- [Material supplied]:
-- pv_equiv track=rewrite | github.com/Nels2/VibeVoice-STT-Server | demo/server.py | _fallback_stream_chunks
-- ===== SOURCE A (Python) =====
-- from typing import List, Optional, Literal, Iterator
--
-- def _fallback_stream_chunks(text: str, target_chunk_size: int = 24) -> Iterator[str]:
--     words = text.split()
--     if not words:
--         return
--     chunk = ""
--     for word in words:
--         candidate = f"{chunk} {word}".strip() if chunk else word
--         if len(candidate) >= target_chunk_size and chunk:
--             yield chunk + " "
--             chunk = word
--         else:
--             chunk = candidate
--     if chunk:
--         yield chunk
-- ===== SOURCE B (Python) =====
-- def _fallback_stream_chunks(text, target_chunk_size=24):
--     words = text.split()
--     while words:
--         n = 1
--         width = len(words[0])
--         while n < len(words) and width + 1 + len(words[n]) < target_chunk_size:
--             width += 1 + len(words[n])
--             n += 1
--         chunk = " ".join(words[:n])
--         words = words[n:]
--         yield chunk + (" " if words else "")
-- ===== Notes on version B (the rewrite author's own statement) =====
-- stated objective: alternative
-- what changed: Replaces A's single fold that grows a candidate string per word (with strip and an interleaved flush/yield) by a chunk-at-a-time structure: an outer loop per chunk whose inner loop only counts how many words fit using width arithmetic (never concatenating), then builds the chunk once with one space-join over a slice and advances by slicing.
import Mathlib
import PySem

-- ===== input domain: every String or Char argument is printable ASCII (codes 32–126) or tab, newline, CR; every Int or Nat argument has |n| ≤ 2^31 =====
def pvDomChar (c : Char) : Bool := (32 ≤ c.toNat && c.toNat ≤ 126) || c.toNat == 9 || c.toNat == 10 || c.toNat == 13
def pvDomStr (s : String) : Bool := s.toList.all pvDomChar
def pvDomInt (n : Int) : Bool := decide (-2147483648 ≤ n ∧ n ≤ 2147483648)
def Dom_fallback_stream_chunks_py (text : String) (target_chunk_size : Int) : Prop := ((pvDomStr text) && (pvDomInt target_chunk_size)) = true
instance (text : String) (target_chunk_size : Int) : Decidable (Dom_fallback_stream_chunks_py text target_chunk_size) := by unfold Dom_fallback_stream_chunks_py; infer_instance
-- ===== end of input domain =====

-- B restructures the task as an outer loop per chunk: an inner counting loop picks how many
-- words fit by width arithmetic, then ' '.join builds the chunk; same values, no speed claim.

-- ===== PORT A =====
-- loop body of A's for-loop (state = (yielded so far, chunk))
def fsc_stepA (t : Int) (st : List String × String) (word : String) : List String × String :=
  let candidate := if st.2 ≠ "" then PySem.Str.strip (st.2 ++ " " ++ word) else word
  if t ≤ PySem.Str.len candidate ∧ st.2 ≠ "" then (st.1 ++ [st.2 ++ " "], word)
  else (st.1, candidate)

def fallback_stream_chunks_py (text : String) (target_chunk_size : Int) : List String :=
  let words := PySem.Str.split₀ text
  if words = [] then []
  else
    let st := words.foldl (fsc_stepA target_chunk_size) ([], "")
    if st.2 ≠ "" then st.1 ++ [st.2] else st.1

-- ===== PORT B =====
-- B's inner while-loop: how many FURTHER words (beyond the current width) fit strictly under target
def fscTake (t : Int) (width : Int) : List String → Nat
  | [] => 0
  | w :: rest =>
    if width + 1 + PySem.Str.len w < t then fscTake t (width + 1 + PySem.Str.len w) rest + 1
    else 0

-- B's outer while-loop: emit one chunk (join of the words taken), recurse on the rest
def fscEmit (t : Int) : List String → List String
  | [] => []
  | w :: rest =>
    let n := fscTake t (PySem.Str.len w) rest
    let chunk := PySem.Str.join " " (w :: rest.take n)
    let rest' := rest.drop n
    (chunk ++ (if rest' = [] then "" else " ")) :: fscEmit t rest'
  termination_by l => l.length
  decreasing_by simp [List.length_drop]

def fallback_stream_chunks_py_alt (text : String) (target_chunk_size : Int) : List String :=
  fscEmit target_chunk_size (PySem.Str.split₀ text)

-- ===== PRECONDITION & SPEC =====
def Spec_fallback_stream_chunks_py (text : String) (target_chunk_size : Int) (out : List String) : Prop := out = fallback_stream_chunks_py_alt text target_chunk_size
instance (text : String) (target_chunk_size : Int) (out : List String) : Decidable (Spec_fallback_stream_chunks_py text target_chunk_size out) := by unfold Spec_fallback_stream_chunks_py; infer_instance

-- ===== CLAIM =====
def Claim_equal_fallback_stream_chunks_py : Prop := ∀ (text : String) (target_chunk_size : Int), Dom_fallback_stream_chunks_py text target_chunk_size → Spec_fallback_stream_chunks_py text target_chunk_size (fallback_stream_chunks_py text target_chunk_size)

-- ===== LEMMAS AND PROOFS =====

-- a token produced by str.split(): nonempty, no whitespace characters
def fscWordOk (l : List Char) : Prop := l ≠ [] ∧ ∀ c ∈ l, PySem.Chars.isspace c = false

-- an accumulated chunk: nonempty, non-space first and last character
def fscChunkOk (l : List Char) : Prop :=
  (l.head?.all fun c => !PySem.Chars.isspace c) = true ∧
  (l.getLast?.all fun c => !PySem.Chars.isspace c) = true ∧ l ≠ []

theorem fscWordOk_chunkOk {l : List Char} (h : fscWordOk l) : fscChunkOk l := by
  obtain ⟨hne, hall⟩ := h
  refine ⟨?_, ?_, hne⟩
  · cases l with
    | nil => simp
    | cons c cs => simp [hall c (by simp)]
  · cases hc : l.getLast? with
    | none => exact absurd (List.getLast?_eq_none_iff.mp hc) hne
    | some c => simp [hall c (List.mem_of_getLast? hc)]

theorem fscChunkOk_join {a b : List Char} (ha : fscChunkOk a) (hb : fscWordOk b) :
    fscChunkOk (a ++ ' ' :: b) := by
  obtain ⟨ha1, _, hane⟩ := ha
  obtain ⟨hb1, hb2, hbne⟩ := fscWordOk_chunkOk hb
  refine ⟨?_, ?_, by simp⟩
  · rcases a with _ | ⟨c, cs⟩
    · exact absurd rfl hane
    · simpa using (by simpa using ha1)
  · cases hbl : b.getLast? with
    | none => exact absurd (List.getLast?_eq_none_iff.mp hbl) hbne
    | some c =>
      have h1 : (' ' :: b).getLast? = some c := by
        rw [show (' ' :: b) = [' '] ++ b from rfl, List.getLast?_append, hbl]; rfl
      rw [List.getLast?_append, h1]
      rw [hbl] at hb2
      simpa using hb2

theorem fsc_strip_eq {s : String} (h : fscChunkOk s.toList) : PySem.Str.strip s = s := by
  obtain ⟨h1, h2, hne⟩ := h
  apply String.toList_inj.mp
  rw [PySem.Str.toList_strip]
  unfold PySem.Chars.strip PySem.Chars.lstrip PySem.Chars.rstrip
  have hl : s.toList.dropWhile PySem.Chars.isspace = s.toList := by
    rw [List.dropWhile_eq_self_iff]
    intro hl hx
    have h0 : s.toList.head? = some (s.toList[0]) := by
      rw [List.head?_eq_getElem?, List.getElem?_eq_getElem hl]
    rw [h0] at h1
    simp at h1
    simp [h1] at hx
  rw [hl]
  have hr : s.toList.reverse.dropWhile PySem.Chars.isspace = s.toList.reverse := by
    rw [List.dropWhile_eq_self_iff]
    intro hl hx
    have h0 : s.toList.reverse.head? = some (s.toList.reverse[0]) := by
      rw [List.head?_eq_getElem?, List.getElem?_eq_getElem hl]
    rw [List.head?_reverse] at h0
    rw [h0] at h2
    simp at h2
    simp [h2] at hx
  rw [hr, List.reverse_reverse]

-- every token of Chars.split₀ is a nonempty whitespace-free word
theorem fsc_split₀_go_ok (l : List Char) :
    ∀ (cur : List Char) (acc : List (List Char)),
      (∀ c ∈ cur, PySem.Chars.isspace c = false) →
      (∀ w ∈ acc, fscWordOk w) →
      ∀ w ∈ PySem.Chars.split₀.go l cur acc, fscWordOk w := by
  induction l with
  | nil =>
    intro cur acc hcur hacc w hw
    rw [PySem.Chars.split₀.go.eq_def] at hw
    by_cases h : cur = []
    · simp [h] at hw; exact hacc w (by simpa using hw)
    · simp [List.isEmpty_iff, h] at hw
      rcases hw with hw | hw
      · exact hacc w (by simpa using hw)
      · subst hw
        exact ⟨by simpa using h, fun c hc => hcur c (by simpa using hc)⟩
  | cons c rest ih =>
    intro cur acc hcur hacc w hw
    rw [PySem.Chars.split₀.go.eq_def] at hw
    by_cases hsp : PySem.Chars.isspace c = true
    · by_cases h : cur = []
      · simp [hsp, h] at hw
        exact ih [] acc (by simp) hacc w hw
      · simp [hsp, List.isEmpty_iff, h] at hw
        refine ih [] _ (by simp) ?_ w hw
        intro v hv
        rcases List.mem_cons.mp hv with hv | hv
        · subst hv
          exact ⟨by simpa using h, fun d hd => hcur d (by simpa using hd)⟩
        · exact hacc v hv
    · simp [hsp] at hw
      refine ih (c :: cur) acc ?_ hacc w hw
      intro d hd
      rcases List.mem_cons.mp hd with hd | hd
      · subst hd; simpa using hsp
      · exact hcur d hd

theorem fsc_token_ok {text : String} {w : String} (hw : w ∈ PySem.Str.split₀ text) :
    fscWordOk w.toList := by
  unfold PySem.Str.split₀ at hw
  rcases List.mem_map.mp hw with ⟨cs, hcs, rfl⟩
  have hok : fscWordOk cs :=
    fsc_split₀_go_ok text.toList [] [] (by simp) (by simp) cs hcs
  simpa using hok

theorem fsc_ne_empty {s : String} (h : s.toList ≠ []) : s ≠ "" := by
  intro hs; subst hs; simp at h

theorem fsc_len_append3 (a w : String) :
    PySem.Str.len (a ++ " " ++ w) = PySem.Str.len a + 1 + PySem.Str.len w := by
  rw [PySem.Str.len_append, PySem.Str.len_append]
  have h1 : PySem.Str.len " " = 1 := by decide
  rw [h1]

theorem fsc_join_cons (a b : String) (l : List String) :
    PySem.Str.join " " (a :: b :: l) = PySem.Str.join " " ((a ++ " " ++ b) :: l) := by
  cases l with
  | nil =>
    apply String.toList_inj.mp
    simp [PySem.Str.join, PySem.Chars.join_cons_cons, PySem.Chars.join_singleton]
  | cons c l =>
    apply String.toList_inj.mp
    simp [PySem.Str.join, PySem.Chars.join_cons_cons]

theorem fsc_join_singleton (a : String) : PySem.Str.join " " [a] = a := by
  apply String.toList_inj.mp
  simp [PySem.Str.join, PySem.Chars.join_singleton]

-- shared characterisation of the greedy grouping, mirroring A's branch structure
def fscChunks (t : Int) (cur : String) : List String → List String
  | [] => [cur]
  | w :: ws =>
    if t ≤ PySem.Str.len cur + 1 + PySem.Str.len w then (cur ++ " ") :: fscChunks t w ws
    else fscChunks t (cur ++ " " ++ w) ws

-- A's fold, finished the way A finishes it, equals fscChunks
theorem fsc_A_chunks (t : Int) (ws : List String) :
    ∀ (out : List String) (cur : String),
      fscChunkOk cur.toList → (∀ w ∈ ws, fscWordOk w.toList) →
      (let st := ws.foldl (fsc_stepA t) (out, cur);
       if st.2 ≠ "" then st.1 ++ [st.2] else st.1) = out ++ fscChunks t cur ws := by
  induction ws with
  | nil =>
    intro out cur hcur _
    simp [fscChunks, fsc_ne_empty hcur.2.2]
  | cons w ws ih =>
    intro out cur hcur hws
    have hwok : fscWordOk w.toList := hws w (by simp)
    have hcand : fscChunkOk (cur ++ " " ++ w).toList := by
      have : (cur ++ " " ++ w).toList = cur.toList ++ ' ' :: w.toList := by
        simp [String.toList_append]
      rw [this]; exact fscChunkOk_join hcur hwok
    have hne : cur ≠ "" := fsc_ne_empty hcur.2.2
    have hstrip : PySem.Str.strip (cur ++ " " ++ w) = cur ++ " " ++ w := fsc_strip_eq hcand
    simp only [List.foldl_cons, fsc_stepA, ne_eq, hne, not_false_eq_true, if_true,
      and_true, hstrip, fscChunks, fsc_len_append3]
    by_cases hlen : t ≤ PySem.Str.len cur + 1 + PySem.Str.len w
    · rw [if_pos hlen, if_pos hlen]
      have := ih (out ++ [cur ++ " "]) w (fscWordOk_chunkOk hwok)
        (fun v hv => hws v (by simp [hv]))
      simpa using this
    · rw [if_neg hlen, if_neg hlen]
      exact ih out (cur ++ " " ++ w) hcand (fun v hv => hws v (by simp [hv]))

theorem fscEmit_nil (t : Int) : fscEmit t [] = [] := by rw [fscEmit.eq_def]

-- B's emit equals fscChunks
theorem fsc_B_chunks (t : Int) (ws : List String) :
    ∀ (cur : String), fscEmit t (cur :: ws) = fscChunks t cur ws := by
  induction ws with
  | nil =>
    intro cur
    rw [fscEmit.eq_def]
    simp [fscTake, fscChunks, fsc_join_singleton, fscEmit_nil]
  | cons w ws ih =>
    intro cur
    rw [fscEmit.eq_def]
    simp only [fscTake]
    by_cases hlen : PySem.Str.len cur + 1 + PySem.Str.len w < t
    · -- extend: the inner loop takes w, same chunk as starting from cur++" "++w
      simp only [hlen, if_true]
      have hn : ∀ n : Nat, (w :: ws).take (n + 1) = w :: ws.take n := fun n => rfl
      have hd : ∀ n : Nat, (w :: ws).drop (n + 1) = ws.drop n := fun n => rfl
      rw [hn, hd, fsc_join_cons]
      have : fscChunks t cur (w :: ws) = fscChunks t (cur ++ " " ++ w) ws := by
        rw [fscChunks]
        rw [if_neg (by omega)]
      rw [this, ← ih (cur ++ " " ++ w)]
      conv_rhs => rw [fscEmit.eq_def]
      have harg : (cur.length : Int) + 1 + (w.length : Int) = (cur.length : Int) + ((w.length : Int) + 1) := by ring
      simp [harg]
    · -- flush: inner loop takes nothing, emit cur and recurse on w :: ws
      simp only [hlen, if_false]
      simp only [List.take_zero, List.drop_zero, fsc_join_singleton]
      have : fscChunks t cur (w :: ws) = (cur ++ " ") :: fscChunks t w ws := by
        rw [fscChunks, if_pos (by omega)]
      rw [this, ← ih w]
      simp

-- ===== VERDICT =====
theorem fallback_stream_chunks_py_spec : Claim_equal_fallback_stream_chunks_py := by
  intro text t _
  unfold Spec_fallback_stream_chunks_py fallback_stream_chunks_py fallback_stream_chunks_py_alt
  cases hws : PySem.Str.split₀ text with
  | nil => simp [fscEmit_nil]
  | cons w ws =>
    have hwok : fscWordOk w.toList := fsc_token_ok (by rw [hws]; simp)
    have hwsok : ∀ v ∈ ws, fscWordOk v.toList := fun v hv =>
      fsc_token_ok (text := text) (by rw [hws]; simp [hv])
    have hfirst : fsc_stepA t ([], "") w = ([], w) := by
      simp [fsc_stepA]
    have hA := fsc_A_chunks t ws [] w (fscWordOk_chunkOk hwok) hwsok
    rw [if_neg (by simp : ¬(w :: ws = []))]
    rw [fsc_B_chunks]
    simp only [List.foldl_cons, hfirst]
    simpa using hA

- [Problem to solve]: Of all the entries above, output exactly the lines between the one holding "rw [fscChunks]" and the one holding "simp [harg]", inclusive.

- [Final answer]:
        rw [fscChunks]
        rw [if_neg (by omega)]
      rw [this, ← ih (cur ++ " " ++ w)]
      conv_rhs => rw [fscEmit.eq_def]
      have harg : (cur.length : Int) + 1 + (w.length : Int) = (cur.length : Int) + ((w.length : Int) + 1) := by ring
      simp [harg]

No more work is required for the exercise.